Overall, I've found my Columbia education -- liberal arts impracticality and all -- to be invaluable. I look at a movie, a building, a worm dying on the ground and I know what it has to do with fifteenth-century Japanese import laws or plate tectonics or hope and death in human existence.

However, there were ways in which I could have wrung more practical value from Columbia in addition to adding to the general richness of my ability to experience the universe. When I had academic or career quandaries at Columbia, I took them to the First-Year Class Center, my major adviser, or the Senior Class Center, and I asked questions.

I was asking all the wrong ones.

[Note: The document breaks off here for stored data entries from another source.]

-- pv_equiv track=rewrite | github.com/AnandKumar-92/DSAPython | changechar.py | solve
-- ===== SOURCE A (Python) =====
-- def solve(A, B):
--     count = {}
--     res = 0
--     for i in A:
--         if i in count:
--             count[i] += 1
--         else:
--             count[i] = 1
--         if count[i] == B:
--             res += 1
--     return res
-- ===== SOURCE B (Python) =====
-- def solve(A, B):
--     # Two-phase: build the full frequency table first, then count the distinct
--     # values whose total frequency reaches B (the running count hits B exactly
--     # once iff 1 <= B <= final frequency).
--     freq = {}
--     for i in A:
--         freq[i] = freq.get(i, 0) + 1
--     return sum(1 for v in freq.values() if 1 <= B <= v)
-- ===== Notes on version B (the rewrite author's own statement) =====
-- stated objective: alternative
-- what changed: A fuses counting and checking in one loop, incrementing the result when an element's running count equals B; B first builds the complete frequency table and then, in a separate reduction, counts the distinct values whose total frequency v satisfies 1 <= B <= v.
import Mathlib
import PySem

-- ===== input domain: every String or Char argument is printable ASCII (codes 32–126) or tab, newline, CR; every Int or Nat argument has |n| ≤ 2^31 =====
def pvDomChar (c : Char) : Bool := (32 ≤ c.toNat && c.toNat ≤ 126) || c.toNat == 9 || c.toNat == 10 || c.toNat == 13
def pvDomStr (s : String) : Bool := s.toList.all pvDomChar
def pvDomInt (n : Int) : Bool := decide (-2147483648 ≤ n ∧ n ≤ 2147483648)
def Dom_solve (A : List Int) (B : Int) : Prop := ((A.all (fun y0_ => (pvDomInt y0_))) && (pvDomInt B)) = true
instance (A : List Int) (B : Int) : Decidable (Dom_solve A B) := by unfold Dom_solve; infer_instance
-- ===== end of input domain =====

-- B replaces A's fused count-and-check loop by a build-frequency-table phase followed by a
-- separate reduction counting distinct values whose total frequency reaches B (objective: alternative).

-- ===== PORT A =====
def solve (A : List Int) (B : Int) : Int :=
  (A.foldl
    (fun (st : PySem.Dict Int Int × Int) (i : Int) =>
      let count := if st.1.contains i then st.1.modify i 0 (· + 1) else st.1.insert i 1
      let res := if count.getD i 0 = B then st.2 + 1 else st.2
      (count, res))
    (PySem.Dict.empty, 0)).2

-- ===== PORT B =====
def solve_alt (A : List Int) (B : Int) : Int :=
  let freq := A.foldl (fun (d : PySem.Dict Int Int) (i : Int) => d.insert i (d.getD i 0 + 1)) PySem.Dict.empty
  ((freq.values.filter (fun v => decide (1 ≤ B ∧ B ≤ v))).length : Int)

-- ===== PRECONDITION & SPEC =====
def Spec_solve (A : List Int) (B : Int) (out : Int) : Prop := out = solve_alt A B
instance (A : List Int) (B : Int) (out : Int) : Decidable (Spec_solve A B out) := by unfold Spec_solve; infer_instance

-- ===== CLAIM (what is proved, stated in full; the proofs are below) =====
def Claim_equal_solve : Prop := ∀ (A : List Int) (B : Int), Dom_solve A B → Spec_solve A B (solve A B)

-- ===== LEMMAS AND PROOFS =====

-- A's dict update (branch on membership) is exactly one Python-style modify/insert-with-default.
theorem solve_dict_step (d : PySem.Dict Int Int) (i : Int) :
    (if d.contains i then d.modify i 0 (· + 1) else d.insert i 1) = d.insert i (d.getD i 0 + 1) := by
  by_cases h : d.contains i = true
  · simp [h, PySem.Dict.modify]
  · have hc : d.contains i = false := by simpa using h
    have h0 : d.getD i 0 = 0 := PySem.Dict.getD_of_not_contains d 0 hc
    simp [h, h0]

-- the count B counts, as a function of the list
def resB (B : Int) (xs : List Int) : Nat :=
  ((PySem.Set.ofList xs).filter (fun k => decide (1 ≤ B ∧ B ≤ (xs.count k : Int)))).length

theorem count_append_singleton (xs : List Int) (x k : Int) :
    (xs ++ [x]).count k = xs.count k + (if k = x then 1 else 0) := by
  rw [List.count_append]
  by_cases h : k = x
  · subst h; simp
  · have h' : x ≠ k := fun hh => h hh.symm
    simp [h, h']

theorem resB_append_singleton (B : Int) (xs : List Int) (x : Int) :
    (resB B (xs ++ [x]) : Int) = resB B xs + (if (xs.count x : Int) + 1 = B then 1 else 0) := by
  classical
  have hcount : ∀ k, k ≠ x → (xs ++ [x]).count k = xs.count k := by
    intro k hk; rw [count_append_singleton]; simp [hk]
  have hx : (xs ++ [x]).count x = xs.count x + 1 := by
    rw [count_append_singleton]; simp
  unfold resB
  rw [PySem.Set.ofList_append_singleton]
  by_cases hmem : x ∈ xs
  · -- x already present: the ordered set is unchanged, the predicate changes only at x
    rw [PySem.Set.add_of_mem (by simpa [PySem.Set.mem_ofList] using hmem)]
    have hnd : (PySem.Set.ofList xs).Nodup := PySem.Set.nodup_ofList xs
    have hxl : x ∈ PySem.Set.ofList xs := by simpa [PySem.Set.mem_ofList] using hmem
    have hperm : List.Perm (PySem.Set.ofList xs) (x :: (PySem.Set.ofList xs).erase x) :=
      List.perm_cons_erase hxl
    have hne : ∀ k ∈ (PySem.Set.ofList xs).erase x, k ≠ x := by
      intro k hk
      exact ((List.Nodup.mem_erase_iff hnd).1 hk).1
    have split : ∀ (p : Int → Bool),
        ((PySem.Set.ofList xs).filter p).length
          = (if p x then 1 else 0) + (((PySem.Set.ofList xs).erase x).filter p).length := by
      intro p
      have hp2 := hperm.filter p
      rw [hp2.length_eq]
      by_cases hp : p x <;> simp [hp] <;> omega
    rw [split, split]
    have heq : (((PySem.Set.ofList xs).erase x).filter (fun k => decide (1 ≤ B ∧ B ≤ ((xs ++ [x]).count k : Int)))).length
        = (((PySem.Set.ofList xs).erase x).filter (fun k => decide (1 ≤ B ∧ B ≤ (xs.count k : Int)))).length := by
      rw [List.filter_congr]
      intro k hk
      rw [hcount k (hne k hk)]
    rw [heq, hx]
    push_cast
    simp only [decide_eq_true_eq]
    split_ifs <;> omega
  · -- x is new: it is appended to the ordered set with frequency 1
    rw [PySem.Set.add_of_not_mem (by simpa [PySem.Set.mem_ofList] using hmem)]
    have hxc : xs.count x = 0 := List.count_eq_zero.2 hmem
    rw [List.filter_append]
    have heq : ((PySem.Set.ofList xs).filter (fun k => decide (1 ≤ B ∧ B ≤ ((xs ++ [x]).count k : Int)))).length
        = ((PySem.Set.ofList xs).filter (fun k => decide (1 ≤ B ∧ B ≤ (xs.count k : Int)))).length := by
      rw [List.filter_congr]
      intro k hk
      have hkx : k ≠ x := by
        intro h; subst h
        exact hmem (by simpa [PySem.Set.mem_ofList] using hk)
      rw [hcount k hkx]
    rw [List.length_append, heq]
    have hq : ∀ (p : Int → Bool) (a : Int), (List.filter p [a]).length = if p a then 1 else 0 := by
      intro p a; cases hp : p a <;> simp [hp]
    rw [hq]
    simp only [decide_eq_true_eq]
    rw [hx, hxc]
    push_cast
    split_ifs <;> omega

-- main invariant: A's fused fold carries the counter and B's count
theorem solve_fold_eq (B : Int) (xs : List Int) :
    xs.foldl
      (fun (st : PySem.Dict Int Int × Int) (i : Int) =>
        let count := if st.1.contains i then st.1.modify i 0 (· + 1) else st.1.insert i 1
        let res := if count.getD i 0 = B then st.2 + 1 else st.2
        (count, res))
      (PySem.Dict.empty, 0)
    = (PySem.Dict.counter xs, (resB B xs : Int)) := by
  induction xs using List.reverseRecOn with
  | nil => rfl
  | append_singleton xs x ih =>
    rw [List.foldl_append, ih]
    simp only [List.foldl_cons, List.foldl_nil, solve_dict_step]
    have hdict : (PySem.Dict.counter xs).insert x ((PySem.Dict.counter xs).getD x 0 + 1)
        = PySem.Dict.counter (xs ++ [x]) := by
      rw [PySem.Dict.counter_append_singleton]
      simp [PySem.Dict.modify]
    have hgd : ((PySem.Dict.counter xs).insert x ((PySem.Dict.counter xs).getD x 0 + 1)).getD x 0
        = (xs.count x : Int) + 1 := by
      rw [PySem.Dict.getD_insert_self, PySem.Dict.getD_counter]
    refine Prod.ext hdict ?_
    simp only [hgd, resB_append_singleton]
    split_ifs with h <;> simp

-- B's result as a function of the deduplicated list
theorem solve_alt_eq (A : List Int) (B : Int) : solve_alt A B = (resB B A : Int) := by
  unfold resB
  simp only [solve_alt, PySem.Dict.foldl_insert_getD_add_one_eq_counter]
  have hv : (PySem.Dict.counter A).values = (PySem.Set.ofList A).map (fun k => (A.count k : Int)) := by
    have := PySem.Dict.items_counter (xs := A)
    simp only [PySem.Dict.values, this, List.map_map]
    rfl
  rw [hv, List.filter_map, List.length_map]
  rfl

-- ===== VERDICT (by name: the statement is the Claim_ definition above) =====
theorem solve_spec : Claim_equal_solve := by
  intro A B _
  unfold Spec_solve solve
  rw [solve_fold_eq, solve_alt_eq]
theorem pvZipJoin_rows (rows : List (List String)) (d0 : PvDesc) (l : List PvDesc) :
    pvZipJoin ((d0 :: l).map (fun d => rows.map d.cell ++ [d.bot]))
      = rows.map (fun r => ((d0 :: l).map (fun d => d.cell r)).flatten)
        ++ [((d0 :: l).map (fun d => d.bot)).flatten] := by
  induction rows with
  | nil =>
    have h := pvZipJoin_peel d0 l (fun d => d.bot) (fun _ => [])
    have h2 := pvZipJoin_nilcols d0 l
    simp only [List.map_nil, List.nil_append]
    rw [h, h2]
  | cons r rows ih =>
    have h := pvZipJoin_peel d0 l (fun d => d.cell r)
      (fun d => rows.map d.cell ++ [d.bot])
    simp only [List.map_cons, List.cons_append] at h ih ⊢
    rw [h, ih]

-- The zip-transpose of uniformly shaped columns, line by line.
theorem pvZipJoin_cols (rows : List (List String)) (d0 : PvDesc) (l : List PvDesc) :
    pvZipJoin ((d0 :: l).map (pvColOf rows))
      = ((d0 :: l).map (fun d => d.top)).flatten
        :: ((d0 :: l).map (fun d => d.hdr)).flatten
        :: ((d0 :: l).map (fun d => d.sep)).flatten
        :: rows.map (fun r => ((d0 :: l).map (fun d => d.cell r)).flatten)
        ++ [((d0 :: l).map (fun d => d.bot)).flatten] := by
  have h1 := pvZipJoin_peel d0 l (fun d => d.top)
    (fun d => d.hdr :: d.sep :: rows.map d.cell ++ [d.bot])
  have h2 := pvZipJoin_peel d0 l (fun d => d.hdr)
    (fun d => d.sep :: rows.map d.cell ++ [d.bot])
  have h3 := pvZipJoin_peel d0 l (fun d => d.sep)
    (fun d => rows.map d.cell ++ [d.bot])
  have h4 := pvZipJoin_rows rows d0 l
  show pvZipJoin ((d0 :: l).map (fun d => d.top :: d.hdr :: d.sep :: rows.map d.cell ++ [d.bot])) = _
  simp only [List.cons_append] at h1 h2 h3 h4 ⊢
  rw [h1, h2, h3, h4]

-- sep.join(ys) written as flatten (ys[:1] ++ [x for s in ys[1:] for x in (sep, s)]).
theorem pvJoin_aux (m : List Char) (y : List Char) (ys : List (List Char)) :
    PySem.Chars.join m (y :: ys) = y ++ ys.flatMap (fun s => m ++ s) := by
  induction ys generalizing y with
  | nil => simp [PySem.Chars.join_singleton]
  | cons y2 ys ih => simp [PySem.Chars.join_cons_cons, ih]

theorem pvFlatAux (m : List Char) (ys : List (List Char)) :
    (ys.flatMap (fun s => [m, s])).flatten = ys.flatMap (fun s => m ++ s) := by
  induction ys with
  | nil => rfl
  | cons y ys ih => simp [ih]

theorem pvFlattenInter (m : List Char) (ys : List (List Char)) :
    (ys.take 1 ++ (ys.drop 1).flatMap (fun s => [m, s])).flatten = PySem.Chars.join m ys := by
  cases ys with
  | nil => simp [PySem.Chars.join_nil]
  | cons y ys => simp [pvJoin_aux, pvFlatAux]

-- A's width loop as a map over enumerate.
theorem pvWidths_eq (rows_data : List (List String)) (hs : List String) (i : Int) :
    pvAWidths rows_data i hs
      = (PySem.List.enumerate hs i).map (fun p => max p.2.toList.length (pvRowMax rows_data p.1)) := by
  induction hs generalizing i with
  | nil => simp [pvAWidths, PySem.List.enumerate_nil]
  | cons h t ih => simp [pvAWidths, PySem.List.enumerate_cons, ih]

theorem pvAWidths_length (rows_data : List (List String)) (hs : List String) (i : Int) :
    (pvAWidths rows_data i hs).length = hs.length := by
  induction hs generalizing i with
  | nil => rfl
  | cons h t ih => simp [pvAWidths, ih]

-- A's index-counting border loop equals a join.
theorem pvABorderGo_eq (tee : Char) (n : Nat) (i : Nat) (ws : List Nat) (h : i + ws.length = n) :
    pvABorderGo tee n i ws
      = PySem.Chars.join [tee] (ws.map (fun w => List.replicate (w + 2) '─')) := by
  induction ws generalizing i with
  | nil => simp [pvABorderGo, PySem.Chars.join_nil]
  | cons w ws ih =>
    cases ws with
    | nil =>
      simp only [pvABorderGo, List.length_cons, List.length_nil] at *
      have : ¬ i < n - 1 := by omega
      simp [this, PySem.Chars.join_singleton]
    | cons w2 ws2 =>
      have hlt : i < n - 1 := by simp at h; omega
      have hrec := ih (i + 1) (by simp at h ⊢; omega)
      have hstep : pvABorderGo tee n i (w :: w2 :: ws2)
          = List.replicate (w + 2) '─' ++ ([tee] ++ pvABorderGo tee n (i + 1) (w2 :: ws2)) := by
        rw [pvABorderGo, if_pos hlt]; simp
      rw [hstep, hrec]; simp [PySem.Chars.join_cons_cons]

theorem pvABorder_eq (l tee r : Char) (ws : List Nat) :
    pvABorder l tee r ws
      = l :: PySem.Chars.join [tee] (ws.map (fun w => List.replicate (w + 2) '─')) ++ [r] := by
  unfold pvABorder
  rw [pvABorderGo_eq tee ws.length 0 ws (by omega)]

Or rather, I wasn't asking the right ones.

Sure, I could blame the advisers for their end of it, and I do see lots of places where they could have done better. The first-year adviser only rephrased my questions and said them back to me when I asked about how to choose a major. My major adviser only said "yes" and "no" when I asked if I was doing all right. The senior class center passed me off to different departments until I ended up at the Dean's office, which had no idea what to do with me.

Current Columbia students should do what I did, but they should do more. Today's first-years should ask, "How do I choose a major?" but they should also ask, "What classes should I take to get the career I want, which is [this specific thing]?" or "What careers are going to be hot in the next few years? What classes do I need to take for those?"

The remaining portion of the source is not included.